Terkadang ia mengambil inisiatif menjadi juru parkir pesawat,
bila petugasnya kebetulan tak ada di tempat. Purwadi lalu
membimbingnya. Dudung berpenghasilan Rp 24.500 sebulan, ditambah
Rp 7.500 uang transpor dan Rp 400 sehari untuk makan.
Meski berpenghasilan lebih besar, Rp 60 ribu, nasib Kacung di
pelabuhan udara Adi Sutjipto, Yogyakarta, tak jauh berbeda. Tapi
ia cukup hemat menggunakan uang, hingga bisa menyekolahkan
anaknya sampai SMTA. Ia sendiri hanya tamat SD. Laki-laki
berusia 52 itu beranak lima orang. Untuk menghindari sinar
matahari dan debu yang beterbangan, ia biasa memakai kacamata
gelap. Yang kedua telinganya dipasang alat peredam bunyi, hingga
ia merasa tak begitu diganggu deru mesin pesawat. "Saya sudah
akrab dengan bunyi deru pesawat," kata lelaki berkulit hitam
legam itu.
Dengan bangga ia biasa bercerita kepada tetangganya bahwa ia
sering melihat langsung wajah para pejabat negara. Bahkan
bintang film Christine Hakim, meski ia mengaku hampir tak pernah
nonton film, "saya hapal betul wajahnya."
Untuk menjaga kesehatannya, Kacung mengaku suka minum jamu Jawa
bercampur telur setengah matang. Tubuhnya memang tak mau gemuk
juga. Dan barangkali karena melihat penampilannya yang nampak
memelas, suatu kali ia ketiban rezeki. Serombongan turis turun
dari pesawat di Adi Sutjipto. Salah seorang di antaranya
menghampiri Kacung, memberikan sebuah bungkusan dan uang US$5.
Bungkusan itu berisi cokelat, kembang gula dan satu pak rokok
putih.

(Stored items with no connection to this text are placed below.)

-- pv_equiv track=rewrite | github.com/BioGeMT/varMT | src/utils/vep_utils.py | extract_annotations_from_csq
-- ===== SOURCE A (Python) =====
-- def extract_annotations_from_csq(csq_annotations: tuple, csq_index: dict) -> list:
--     """
--     Extract variant annotations from VEP CSQ field.
--
--     Args:
--         csq_annotations (tuple): The CSQ annotations from record.info['CSQ']
--         csq_index (dict): Mapping of CSQ field names to indices
--
--     Returns:
--         list: List of annotation dictionaries with keys: transcript_id, hgvs_c, hgvs_p, consequence, impact
--     """
--     if not csq_annotations:
--         return []
--
--     # Get field indices
--     transcript_idx = csq_index.get('Feature')
--     hgvsc_idx = csq_index.get('HGVSc')
--     hgvsp_idx = csq_index.get('HGVSp')
--     consequence_idx = csq_index.get('Consequence')
--     impact_idx = csq_index.get('IMPACT')
--
--     annotations = []
--
--     for annotation in csq_annotations:
--         fields = annotation.split('|')
--
--         # Extract fields (use None if field is empty or doesn't exist)
--         transcript_id = fields[transcript_idx] if transcript_idx is not None and len(fields) > transcript_idx and fields[transcript_idx] else None
--         hgvs_c = fields[hgvsc_idx] if hgvsc_idx is not None and len(fields) > hgvsc_idx and fields[hgvsc_idx] else None
--         hgvs_p = fields[hgvsp_idx] if hgvsp_idx is not None and len(fields) > hgvsp_idx and fields[hgvsp_idx] else None
--         consequence = fields[consequence_idx] if consequence_idx is not None and len(fields) > consequence_idx and fields[consequence_idx] else None
--         impact = fields[impact_idx] if impact_idx is not None and len(fields) > impact_idx and fields[impact_idx] else None
--
--         annotations.append({
--             'transcript_id': transcript_id,
--             'hgvs_c': hgvs_c,
--             'hgvs_p': hgvs_p,
--             'consequence': consequence,
--             'impact': impact
--         })
--
--     return annotations
-- ===== SOURCE B (Python) =====
-- _FIELDS = (('transcript_id', 'Feature'), ('hgvs_c', 'HGVSc'),
--            ('hgvs_p', 'HGVSp'), ('consequence', 'Consequence'),
--            ('impact', 'IMPACT'))
--
--
-- def extract_annotations_from_csq(csq_annotations: tuple, csq_index: dict) -> list:
--     # Column-major: split everything first, build one value column per output
--     # key, then transpose the columns into per-annotation dicts.
--     if not csq_annotations:
--         return []
--     tables = [a.split('|') for a in csq_annotations]
--     cols = []
--     for key, name in _FIELDS:
--         i = csq_index.get(name)
--         if i is None:
--             cols.append((key, [None] * len(tables)))
--         else:
--             cols.append((key, [(f[i] or None) if i < len(f) else None
--                                for f in tables]))
--     return [dict((key, col[j]) for key, col in cols)
--             for j in range(len(tables))]
-- ===== Notes on version B (the rewrite author's own statement) =====
-- stated objective: alternative
-- what changed: B works column-major: it splits all annotations first, builds one value column per output key (looking each CSQ field name up once), and then transposes the five columns into per-annotation dicts, instead of A's row-major pass extracting five fields per annotation.
import Mathlib
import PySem

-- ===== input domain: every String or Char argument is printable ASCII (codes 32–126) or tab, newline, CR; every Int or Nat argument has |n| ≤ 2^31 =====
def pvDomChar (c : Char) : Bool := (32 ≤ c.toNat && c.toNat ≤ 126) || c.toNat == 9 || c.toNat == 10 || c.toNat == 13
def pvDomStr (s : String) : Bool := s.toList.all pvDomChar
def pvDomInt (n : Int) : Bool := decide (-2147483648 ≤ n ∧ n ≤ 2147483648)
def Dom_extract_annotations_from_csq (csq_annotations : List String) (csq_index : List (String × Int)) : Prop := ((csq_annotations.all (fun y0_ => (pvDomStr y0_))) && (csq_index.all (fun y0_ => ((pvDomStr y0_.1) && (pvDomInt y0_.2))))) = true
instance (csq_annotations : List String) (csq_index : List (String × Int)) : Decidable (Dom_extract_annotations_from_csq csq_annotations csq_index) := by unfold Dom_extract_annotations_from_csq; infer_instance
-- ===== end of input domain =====

-- B builds the result column-major (one value column per output key, then a transpose
-- into per-annotation dicts) instead of A's row-major single pass; same return value.

-- ===== PORT A =====
def extract_annotations_from_csq (csq_annotations : List String) (csq_index : List (String × Int)) : List (List (String × Option String)) :=
  if csq_annotations = [] then []
  else
    let transcript_idx := csq_index.lookup "Feature"
    let hgvsc_idx := csq_index.lookup "HGVSc"
    let hgvsp_idx := csq_index.lookup "HGVSp"
    let consequence_idx := csq_index.lookup "Consequence"
    let impact_idx := csq_index.lookup "IMPACT"
    csq_annotations.foldl (fun annotations annotation =>
      let fields := ((PySem.Str.split? annotation "|").getD [])
      let transcript_id := match transcript_idx with
        | some i => if i < (fields.length : Int) then
            (match PySem.List.pyGet? fields i with
             | some v => if v = "" then none else some v
             | none => none)  -- Python raises IndexError here; excluded by Pre_
          else none
        | none => none
      let hgvs_c := match hgvsc_idx with
        | some i => if i < (fields.length : Int) then
            (match PySem.List.pyGet? fields i with
             | some v => if v = "" then none else some v
             | none => none)
          else none
        | none => none
      let hgvs_p := match hgvsp_idx with
        | some i => if i < (fields.length : Int) then
            (match PySem.List.pyGet? fields i with
             | some v => if v = "" then none else some v
             | none => none)
          else none
        | none => none
      let consequence := match consequence_idx with
        | some i => if i < (fields.length : Int) then
            (match PySem.List.pyGet? fields i with
             | some v => if v = "" then none else some v
             | none => none)
          else none
        | none => none
      let impact := match impact_idx with
        | some i => if i < (fields.length : Int) then
            (match PySem.List.pyGet? fields i with
             | some v => if v = "" then none else some v
             | none => none)
          else none
        | none => none
      annotations ++ [[("transcript_id", transcript_id), ("hgvs_c", hgvs_c),
                       ("hgvs_p", hgvs_p), ("consequence", consequence), ("impact", impact)]]) []

-- ===== PORT B =====
-- Source B's per-cell expression: (f[i] or None) if i < len(f) else None
def pvColVal (fields : List String) (i : Int) : Option String :=
  if i < (fields.length : Int) then
    match PySem.List.pyGet? fields i with
    | some v => if v = "" then none else some v
    | none => none  -- Python raises IndexError here; excluded by Pre_
  else none

def extract_annotations_from_csq_alt (csq_annotations : List String) (csq_index : List (String × Int)) : List (List (String × Option String)) :=
  if csq_annotations = [] then []
  else
    let tables := csq_annotations.map (fun a => (PySem.Str.split? a "|").getD [])
    let cols := ([("transcript_id", "Feature"), ("hgvs_c", "HGVSc"), ("hgvs_p", "HGVSp"),
                  ("consequence", "Consequence"), ("impact", "IMPACT")] : List (String × String)).map
      (fun p => match csq_index.lookup p.2 with
        | none => (p.1, tables.map (fun _ => (none : Option String)))
        | some i => (p.1, tables.map (fun f => pvColVal f i)))
    (List.range tables.length).map (fun j =>
      cols.map (fun c => (c.1, c.2.getD j none)))  -- col[j], j always in range here

-- ===== PRECONDITION & SPEC =====
-- Pre_ excludes exactly the inputs where Python A raises IndexError: a looked-up index
-- more negative than the length of an annotation's field list (both A and B raise there).
def Pre_extract_annotations_from_csq (csq_annotations : List String) (csq_index : List (String × Int)) : Prop :=
  ∀ ann ∈ csq_annotations, ∀ name ∈ (["Feature", "HGVSc", "HGVSp", "Consequence", "IMPACT"] : List String),
    ((csq_index.lookup name).all (fun i => -((((PySem.Str.split? ann "|").getD [])).length : Int) ≤ i)) = true
instance (csq_annotations : List String) (csq_index : List (String × Int)) : Decidable (Pre_extract_annotations_from_csq csq_annotations csq_index) := by unfold Pre_extract_annotations_from_csq; infer_instance

def pvWitness_extract_annotations_from_csq : List String × (List (String × Int)) :=
  (["ENST1|c.1A>G||missense|HIGH", "x|||"], [("Feature", 0), ("HGVSc", 1), ("Consequence", 3), ("IMPACT", 4)])

def Spec_extract_annotations_from_csq (csq_annotations : List String) (csq_index : List (String × Int)) (out : List (List (String × Option String))) : Prop := out = extract_annotations_from_csq_alt csq_annotations csq_index
instance (csq_annotations : List String) (csq_index : List (String × Int)) (out : List (List (String × Option String))) : Decidable (Spec_extract_annotations_from_csq csq_annotations csq_index out) := by unfold Spec_extract_annotations_from_csq; infer_instance

-- ===== CLAIM (what is proved, stated in full; the proofs are below) =====
def Claim_equal_extract_annotations_from_csq : Prop := ∀ (csq_annotations : List String) (csq_index : List (String × Int)), Dom_extract_annotations_from_csq csq_annotations csq_index → Pre_extract_annotations_from_csq csq_annotations csq_index → Spec_extract_annotations_from_csq csq_annotations csq_index (extract_annotations_from_csq csq_annotations csq_index)

-- ===== LEMMAS AND PROOFS =====

-- push Source B's column-level branch on the looked-up index inside the pair and the map
theorem pvCol_push (k : String) (ts : List (List String)) (o : Option Int) :
    (match o with
      | none => (k, ts.map (fun _ => (none : Option String)))
      | some i => (k, ts.map (fun f => pvColVal f i))) =
    (k, ts.map (fun f => o.elim none (pvColVal f))) := by
  cases o <;> rfl

-- A's per-cell conditional expression, as a function of the looked-up index
theorem pvCell (f : List String) (o : Option Int) :
    (match o with
      | some i => if i < (f.length : Int) then
          (match PySem.List.pyGet? f i with
           | some v => if v = "" then none else some v
           | none => none)
        else none
      | none => (none : Option String)) = o.elim none (pvColVal f) := by
  cases o <;> rfl

-- ===== VERDICT (by name: the statement is the Claim_ definition above) =====
theorem extract_annotations_from_csq_spec : Claim_equal_extract_annotations_from_csq := by
  intro cs ci _ _
  unfold Spec_extract_annotations_from_csq extract_annotations_from_csq extract_annotations_from_csq_alt
  split
  · rfl
  · rw [PySem.List.foldl_append_singleton_eq_map]
    simp only [List.nil_append]
    apply List.ext_getElem
    · simp
    · intro j h1 h2
      simp only [List.getElem_map, List.getElem_range, List.map_cons, List.map_nil]
      have hj : j < cs.length := by simpa using h2
      simp only [List.getD_eq_getElem?_getD]
      simp only [pvCol_push, pvCell, List.getElem?_map, List.getElem?_eq_getElem hj,
        Option.map_some, Option.getD_some]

Mata Kacung berkaca-kaca menerima. "Bukan pemberian itu
yang mengesankan, tapi perhatian dan penghargaan merekalah yang
membuat saya terharu," kata Kacung mengenang.
Kini ia hampir pensiun. Rencananya nanti mau berdagang
kecil-kecilan. Tapi terlintas juga di benaknya untuk menjadi
tukang parkir mobil. Apa ia tidak merasa "turun pangkat"? Memang
begitu. Tapi, katanya sambil tertawa, "siapa tahu menjadi tukang
parkir mobil penghasilan saya justru lebih besar."